To determine differences in cell body and capsule radius, C. gattii was grown in the three cactus media, negatively stained with India ink, and measured at 24 and 48 h (Figure 2). India ink staining of cells grown in IPM and WCB show significantly larger capsules compared to the cells grown in OPM and the control (Figure 2A). When a the capsule radius was analyzed, cells grown in IPM had a significantly larger capsule compared to the cells grown in the OPM and WCB medias and control (p > 0.0001, Dunnett’s T3 multiple comparisons) (Figure 2B,C). Lastly, it was determined that C. gattii grown in IPM, OPM, and WCB had a significantly smaller cell body radius when compared to cells grown in control media at 24 h (p > 0.0001, Dunnett’s T3 multiple comparisons) and 48 h (p > 0.0001, Dunnett’s T3 multiple comparisons) (Figure 2B,C). As hypothesized, these results suggest that the cactus does not provide optimal nutritional sources for C. gattii. This is shown in the enlargement of the capsule when grown in IPM, mainly the result of stress conditions [4] and the significantly smaller cell body in all cactus media. It also suggests that the composition of IPM is different from OPM.
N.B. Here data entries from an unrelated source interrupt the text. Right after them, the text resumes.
-- pv_equiv track=rewrite | github.com/kamil-iitmds/acegame | main.py | distribute_cards
-- ===== SOURCE A (Python) =====
-- def distribute_cards(cards:list,n_hands:int):
--     x = list()
--     for i in range(0,n_hands):
--         x.append(list())
--     p = 0
--     for i in range(0,len(cards)):
--         x[p].append(cards[i])
--         p = p + 1
--         if p == n_hands:
--             p = 0
--     return x
-- ===== SOURCE B (Python) =====
-- def distribute_cards(cards: list, n_hands: int):
--     return [cards[j::n_hands] for j in range(n_hands)]
-- ===== Notes on version B (the rewrite author's own statement) =====
-- stated objective: idiomatic
-- what changed: B builds hand j directly as the strided slice cards[j::n_hands] instead of dealing every card one by one with a rotating hand pointer.
import Mathlib
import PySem

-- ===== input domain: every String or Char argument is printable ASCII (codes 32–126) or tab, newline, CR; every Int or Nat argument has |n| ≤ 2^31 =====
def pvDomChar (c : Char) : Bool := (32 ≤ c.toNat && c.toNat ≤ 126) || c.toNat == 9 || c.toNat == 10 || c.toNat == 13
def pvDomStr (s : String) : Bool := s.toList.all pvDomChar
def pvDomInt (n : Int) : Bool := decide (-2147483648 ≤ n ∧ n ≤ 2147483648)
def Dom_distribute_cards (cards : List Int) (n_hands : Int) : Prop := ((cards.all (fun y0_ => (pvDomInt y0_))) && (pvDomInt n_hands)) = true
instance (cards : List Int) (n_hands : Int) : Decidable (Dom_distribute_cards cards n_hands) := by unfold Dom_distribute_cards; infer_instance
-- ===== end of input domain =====

-- B builds each hand j directly as the strided slice cards[j::n_hands] instead of dealing
-- cards one by one with a rotating hand pointer (idiomatic; same asymptotic cost).

-- ===== PORT A =====
def distribute_cards (cards : List Int) (n_hands : Int) : List (List Int) :=
  -- x = []; for i in range(0, n_hands): x.append([])   (the built x is the initial loop state below)
  -- p = 0; for i in range(0, len(cards)): x[p].append(cards[i]); p = p + 1; if p == n_hands: p = 0
  ((PySem.List.pyRange 0 (cards.length : Int) 1).foldl
    (fun (st : List (List Int) × Int) i =>
      (PySem.List.pySetD st.1 st.2
         (PySem.List.pyGetD st.1 st.2 [] ++ [PySem.List.pyGetD cards i 0]),
       if st.2 + 1 = n_hands then 0 else st.2 + 1))
    ((PySem.List.pyRange 0 n_hands 1).foldl (fun acc _ => acc ++ [[]]) [], 0)).1

-- ===== PORT B =====
-- return [cards[j::n_hands] for j in range(n_hands)]
def distribute_cards_alt (cards : List Int) (n_hands : Int) : List (List Int) :=
  (PySem.List.pyRange 0 n_hands 1).map
    (fun j => (PySem.List.slice? cards (some j) none n_hands).getD [])

-- ===== PRECONDITION & SPEC =====
-- Pre_ excludes exactly the inputs (non-empty cards with n_hands ≤ 0) on which A raises IndexError.
def Pre_distribute_cards (cards : List Int) (n_hands : Int) : Prop :=
  1 ≤ n_hands ∨ cards = []
instance (cards : List Int) (n_hands : Int) : Decidable (Pre_distribute_cards cards n_hands) := by unfold Pre_distribute_cards; infer_instance
def pvWitness_distribute_cards : List Int × Int := ([5, 2, 7, 1, 3], 2)

def Spec_distribute_cards (cards : List Int) (n_hands : Int) (out : List (List Int)) : Prop := out = distribute_cards_alt cards n_hands
instance (cards : List Int) (n_hands : Int) (out : List (List Int)) : Decidable (Spec_distribute_cards cards n_hands out) := by unfold Spec_distribute_cards; infer_instance

-- ===== CLAIM (what is proved, stated in full; the proofs are below) =====
def Claim_equal_distribute_cards : Prop := ∀ (cards : List Int) (n_hands : Int), Dom_distribute_cards cards n_hands → Pre_distribute_cards cards n_hands → Spec_distribute_cards cards n_hands (distribute_cards cards n_hands)

-- ===== LEMMAS AND PROOFS =====

-- The round-robin deal as a recursion on the card list: card c (hand pointer p) is prepended
-- to hand p of the deal of the rest, with the pointer advanced exactly as in A.
def dealAux (n : Nat) : Nat → List Int → List (List Int)
  | _, [] => List.replicate n []
  | p, c :: cs => (dealAux n (if p + 1 = n then 0 else p + 1) cs).modify p (c :: ·)

-- stride xs o s = the elements of xs at indices o, o+s, o+2s, …  (= xs[o::s] for s ≥ 1)
def stride : List Int → Nat → Nat → List Int
  | [], _, _ => []
  | c :: cs, 0, s => c :: stride cs (s - 1) s
  | _ :: cs, o + 1, s => stride cs o s

theorem length_dealAux (n : Nat) (p : Nat) (cs : List Int) : (dealAux n p cs).length = n := by
  induction cs generalizing p with
  | nil => simp [dealAux]
  | cons c cs ih => simp [dealAux, ih]

theorem dealAux_getElem (n : Nat) (cs : List Int) (p j : Nat) (hp : p < n) (hj : j < n) :
    (dealAux n p cs)[j]'(by simp [length_dealAux, hj]) =
      stride cs (if p ≤ j then j - p else j + n - p) n := by
  induction cs generalizing p j with
  | nil =>
    simp only [dealAux]
    rw [List.getElem_replicate]
    rfl
  | cons c cs ih =>
    simp only [dealAux]
    rw [List.getElem_modify]
    have h1 : (if p + 1 = n then 0 else p + 1) < n := by split <;> omega
    rw [ih _ _ h1 hj]
    by_cases hjp : p = j
    · subst hjp
      rw [if_pos rfl]
      have ho : (if p ≤ p then p - p else p + n - p) = 0 := by simp
      rw [ho]
      have hi : (if (if p + 1 = n then 0 else p + 1) ≤ p then p - (if p + 1 = n then 0 else p + 1)
                 else p + n - (if p + 1 = n then 0 else p + 1)) = n - 1 := by
        split_ifs <;> omega
      rw [hi]
      rfl
    · rw [if_neg hjp]
      have ho : (if p ≤ j then j - p else j + n - p) =
          (if (if p + 1 = n then 0 else p + 1) ≤ j then j - (if p + 1 = n then 0 else p + 1)
           else j + n - (if p + 1 = n then 0 else p + 1)) + 1 := by
        split_ifs <;> omega
      rw [ho]
      rfl

theorem stride_eq_filterMap (xs : List Int) (o s : Nat) (hs : 1 ≤ s) :
    stride xs o s = (List.range ((xs.length - o + s - 1) / s)).filterMap
      (fun k => xs[(o + s * k)]?) := by
  induction xs generalizing o with
  | nil =>
    have h0 : ((List.nil (α := Int)).length - o + s - 1) / s = 0 := Nat.div_eq_of_lt (by simp only [List.length_nil]; omega)
    rw [h0]
    rfl
  | cons c cs ih =>
    match o with
    | 0 =>
      have hlen : (c :: cs).length - 0 + s - 1 = cs.length + s := by simp only [List.length_cons]; omega
      have hC : ((c :: cs).length - 0 + s - 1) / s = cs.length / s + 1 := by
        rw [hlen]; exact Nat.add_div_right _ (by omega)
      have hC' : (cs.length - (s - 1) + s - 1) / s = cs.length / s := by
        rcases Nat.lt_or_ge cs.length (s - 1) with h | h
        · rw [Nat.div_eq_of_lt (by omega), Nat.div_eq_of_lt (by omega)]
        · congr 1; omega
      rw [hC, List.range_succ_eq_map, List.filterMap_cons_some (b := c) (by simp), List.filterMap_map]
      show c :: stride cs (s - 1) s = _
      congr 1
      rw [ih (s - 1), hC']
      apply List.filterMap_congr
      intro k _
      simp only [Function.comp_apply]
      rw [show 0 + s * (k + 1) = ((s - 1) + s * k) + 1 by rw [Nat.mul_succ]; omega]
      rw [List.getElem?_cons_succ]
    | o + 1 =>
      show stride cs o s = _
      rw [ih o]
      have hc : ((c :: cs).length - (o + 1) + s - 1) / s = (cs.length - o + s - 1) / s := by
        congr 1; simp only [List.length_cons]; omega
      rw [hc]
      apply List.filterMap_congr
      intro k _
      rw [show o + 1 + s * k = (o + s * k) + 1 by omega]
      rw [List.getElem?_cons_succ]

theorem slice?_eq_filterMap (xs : List Int) (j n : Nat) (hn : 1 ≤ n) :
    PySem.List.slice? xs (some (j:Int)) none (n:Int) =
      some ((List.range ((xs.length - j + n - 1) / n)).filterMap (fun k => xs[j + n * k]?)) := by
  have h1 : ¬((n:Int) < 0) := by omega
  have h2 : ¬((n:Int) = 0) := by omega
  have h3 : ¬((j:Int) < 0) := by omega
  have h4 : (0:Int) < n := by omega
  unfold PySem.List.slice? PySem.List.sliceIndices
  simp only [h1, h2, h3, h4, if_false, if_true]
  rcases Nat.lt_or_ge j xs.length with hj | hj
  · rw [min_eq_left (by omega), if_pos (by omega)]
    congr 1
    have hnum : ((xs.length:Int) - j + n - 1) = ((xs.length - j + n - 1 : Nat) : Int) := by omega
    rw [hnum]
    have hdiv : (((xs.length - j + n - 1 : Nat) : Int) / (n:Int)).toNat = (xs.length - j + n - 1) / n := rfl
    rw [hdiv]
    apply List.filterMap_congr
    intro k _
    have hidx : ((j:Int) + (n:Int) * (k:Int)) = ((j + n * k : Nat) : Int) := by push_cast; ring
    rw [hidx, Int.toNat_natCast]
  · rw [min_eq_right (by omega), if_neg (by omega)]
    have h0 : (xs.length - j + n - 1) / n = 0 := Nat.div_eq_of_lt (by omega)
    rw [h0]
    simp

theorem slice?_eq_stride (xs : List Int) (j n : Nat) (hn : 1 ≤ n) :
    PySem.List.slice? xs (some (j:Int)) none (n:Int) = some (stride xs j n) := by
  rw [slice?_eq_filterMap xs j n hn, stride_eq_filterMap xs j n hn]

theorem zipWith_append_replicate (x : List (List Int)) :
    List.zipWith (· ++ ·) x (List.replicate x.length []) = x := by
  induction x with
  | nil => rfl
  | cons a t ih => simp [List.replicate_succ, ih]

theorem zipWith_replicate_append (d : List (List Int)) :
    List.zipWith (· ++ ·) (List.replicate d.length ([] : List Int)) d = d := by
  induction d with
  | nil => rfl
  | cons a t ih => simp [List.replicate_succ, ih]

theorem zipWith_set_modify (x d : List (List Int)) (pt : Nat) (c : Int)
    (hpt : pt < x.length) (hd : d.length = x.length) :
    List.zipWith (· ++ ·) (x.set pt (x[pt] ++ [c])) d =
      List.zipWith (· ++ ·) x (d.modify pt (c :: ·)) := by
  apply List.ext_getElem
  · simp [hd]
  · intro i h1 h2
    rw [List.getElem_zipWith, List.getElem_zipWith, List.getElem_set, List.getElem_modify]
    by_cases hi : pt = i
    · subst hi
      rw [if_pos rfl, if_pos rfl, List.append_assoc, List.singleton_append]
    · rw [if_neg hi, if_neg hi]

theorem foldl_deal (n_hands : Int) (cs : List Int) (x : List (List Int)) (p : Int)
    (hx : (x.length : Int) = n_hands) (hp : 0 ≤ p) (hpn : p < n_hands) :
    (cs.foldl (fun (st : List (List Int) × Int) c =>
       (PySem.List.pySetD st.1 st.2 (PySem.List.pyGetD st.1 st.2 [] ++ [c]),
        if st.2 + 1 = n_hands then 0 else st.2 + 1)) (x, p)).1
    = List.zipWith (· ++ ·) x (dealAux n_hands.toNat p.toNat cs) := by
  induction cs generalizing x p with
  | nil =>
    show x = _
    rw [show dealAux n_hands.toNat p.toNat [] = List.replicate n_hands.toNat [] from rfl,
        show n_hands.toNat = x.length by omega]
    exact (zipWith_append_replicate x).symm
  | cons c cs ih =>
    rw [List.foldl_cons]
    have hset : PySem.List.pySetD x p (PySem.List.pyGetD x p [] ++ [c]) =
        x.set p.toNat (x[p.toNat]'(by omega) ++ [c]) := by
      rw [PySem.List.pySetD_of_nonneg _ _ hp,
          PySem.List.pyGetD_eq_getElem _ _ hp (by omega)]
    have hlen1 : ((x.set p.toNat (x[p.toNat]'(by omega) ++ [c])).length : Int) = n_hands := by
      simp [hx]
    have hp1 : (0:Int) ≤ (if p + 1 = n_hands then 0 else p + 1) := by split <;> omega
    have hp1n : (if p + 1 = n_hands then 0 else p + 1) < n_hands := by split <;> omega
    show (cs.foldl _ (PySem.List.pySetD x p (PySem.List.pyGetD x p [] ++ [c]),
        if p + 1 = n_hands then 0 else p + 1)).1 = _
    rw [hset, ih _ _ hlen1 hp1 hp1n]
    rw [show dealAux n_hands.toNat p.toNat (c :: cs) =
        (dealAux n_hands.toNat (if p.toNat + 1 = n_hands.toNat then 0 else p.toNat + 1) cs).modify
          p.toNat (c :: ·) from rfl]
    rw [show (if p + 1 = n_hands then (0:Int) else p + 1).toNat =
        (if p.toNat + 1 = n_hands.toNat then 0 else p.toNat + 1) by split_ifs <;> omega]
    exact zipWith_set_modify x _ p.toNat c (by omega) (by rw [length_dealAux]; omega)

theorem distribute_cards_eq_dealAux (cards : List Int) (n_hands : Int) (h : 1 ≤ n_hands) :
    distribute_cards cards n_hands = dealAux n_hands.toNat 0 cards := by
  unfold distribute_cards
  rw [PySem.List.foldl_append_singleton_eq_map (f := fun _ => ([] : List Int))]
  rw [List.nil_append, List.map_const', PySem.List.length_pyRange_one]
  have hloop := PySem.List.foldl_pyRange_zero_pyGetD' cards 0
    (fun (st : List (List Int) × Int) c =>
      (PySem.List.pySetD st.1 st.2 (PySem.List.pyGetD st.1 st.2 [] ++ [c]),
       if st.2 + 1 = n_hands then 0 else st.2 + 1))
    (List.replicate (n_hands - 0).toNat ([] : List Int), (0 : Int))
  rw [hloop]
  rw [foldl_deal n_hands cards _ 0 (by simp; omega) le_rfl (by omega)]
  rw [show ((n_hands - 0).toNat) = n_hands.toNat by omega, show ((0:Int)).toNat = 0 from rfl]
  have hz := zipWith_replicate_append (dealAux n_hands.toNat 0 cards)
  rw [length_dealAux] at hz
  exact hz

theorem distribute_cards_alt_eq_dealAux (cards : List Int) (n_hands : Int) (h : 1 ≤ n_hands) :
    distribute_cards_alt cards n_hands = dealAux n_hands.toNat 0 cards := by
  unfold distribute_cards_alt
  apply List.ext_getElem
  · simp [PySem.List.length_pyRange_one, length_dealAux]
  · intro k h1 h2
    have hk : k < n_hands.toNat := by
      simpa [PySem.List.length_pyRange_one] using h1
    rw [List.getElem_map, PySem.List.getElem_pyRange_one]
    conv_lhs => rw [show ((0:Int) + (k:Int)) = ((k : Nat) : Int) by omega,
                    show n_hands = ((n_hands.toNat : Nat) : Int) by omega]
    rw [slice?_eq_stride cards k n_hands.toNat (by omega)]
    rw [Option.getD_some]
    rw [dealAux_getElem n_hands.toNat cards 0 k (by omega) hk]
    rw [if_pos (Nat.zero_le k), Nat.sub_zero]

-- ===== VERDICT (by name: the statement is the Claim_ definition above) =====
theorem distribute_cards_spec : Claim_equal_distribute_cards := by
  intro cards n_hands _ hpre
  unfold Spec_distribute_cards
  by_cases h : 1 ≤ n_hands
  · rw [distribute_cards_eq_dealAux cards n_hands h,
        distribute_cards_alt_eq_dealAux cards n_hands h]
  · have hc : cards = [] := by
      rcases hpre with h1 | h1
      · omega
      · exact h1
    subst hc
    have hr : PySem.List.pyRange 0 n_hands 1 = [] := PySem.List.pyRange_one_eq_nil (by omega)
    unfold distribute_cards distribute_cards_alt
    simp [hr, PySem.List.pyRange_one_eq_nil (le_refl (0:Int))]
3.3. Pigment Produced by C. gattii When Grown in Outer Part Broth Is Laccase-Dependent

To observe if there were any differences between the colony morphologies of C. gattii, cactus media agar was developed to observe the growth of the colonies at 30 °C. After 3 days of incubation, colonies were be observed on the control plates, but not on the IPM or OPM plates (Figure 3A). Faint colonies were observed on Day 5 post inoculation for both IPM and OPM. An unexpected finding was the existence of a dark pigment in the colonies grown in OPM, which was absent from colonies grown on IPM and control plates. The dark pigment observed in the OPM plates also seemed to be cell-density-dependent, as it appears to reduce with the decreasing number of cells. These results suggest that OPM has precursors used for pigment production by the yeast. One such pigment is melanin, which is widely known to be produced by the yeast under stress conditions as a defense mechanism.
Our next approach was to explore if the pigment observed in the OPM plates is melanin. For these experiments, C. gattii R265 and a C. neoformans lac1∆, which has the laccase gen silenced, were used to produce melanin ghosts (Figure 3B). Melanin production is dependent on laccase since this enzyme helps melanin travel to the fungal cell wall [30]. For the C. gattii cells grown in melanin-inducing media, we observed the expected melanin ghosts (Figure 3B, top left image), and for C. neoformans lac1∆ in the same media, we observed cell debris, showing that there indeed was no melanin production (Figure 3B, bottom left image). For the C. gattii cells grown in the OPM, we did observe a small amount of melanin ghosts, not as clear as the one observed in melanin-inducing media; this is supported by the pigment that the melanin ghost sample still had after boiling in acid (Figure 3B, top right image). Yet, the dark color of the sample and the number of melanin ghosts identified by microscopy were significantly lower than our C. gattii melanin media sample. This suggests that the OPM contain a precursor to the stimulation of pigment production in C. gattii, but it may only exist in small amounts.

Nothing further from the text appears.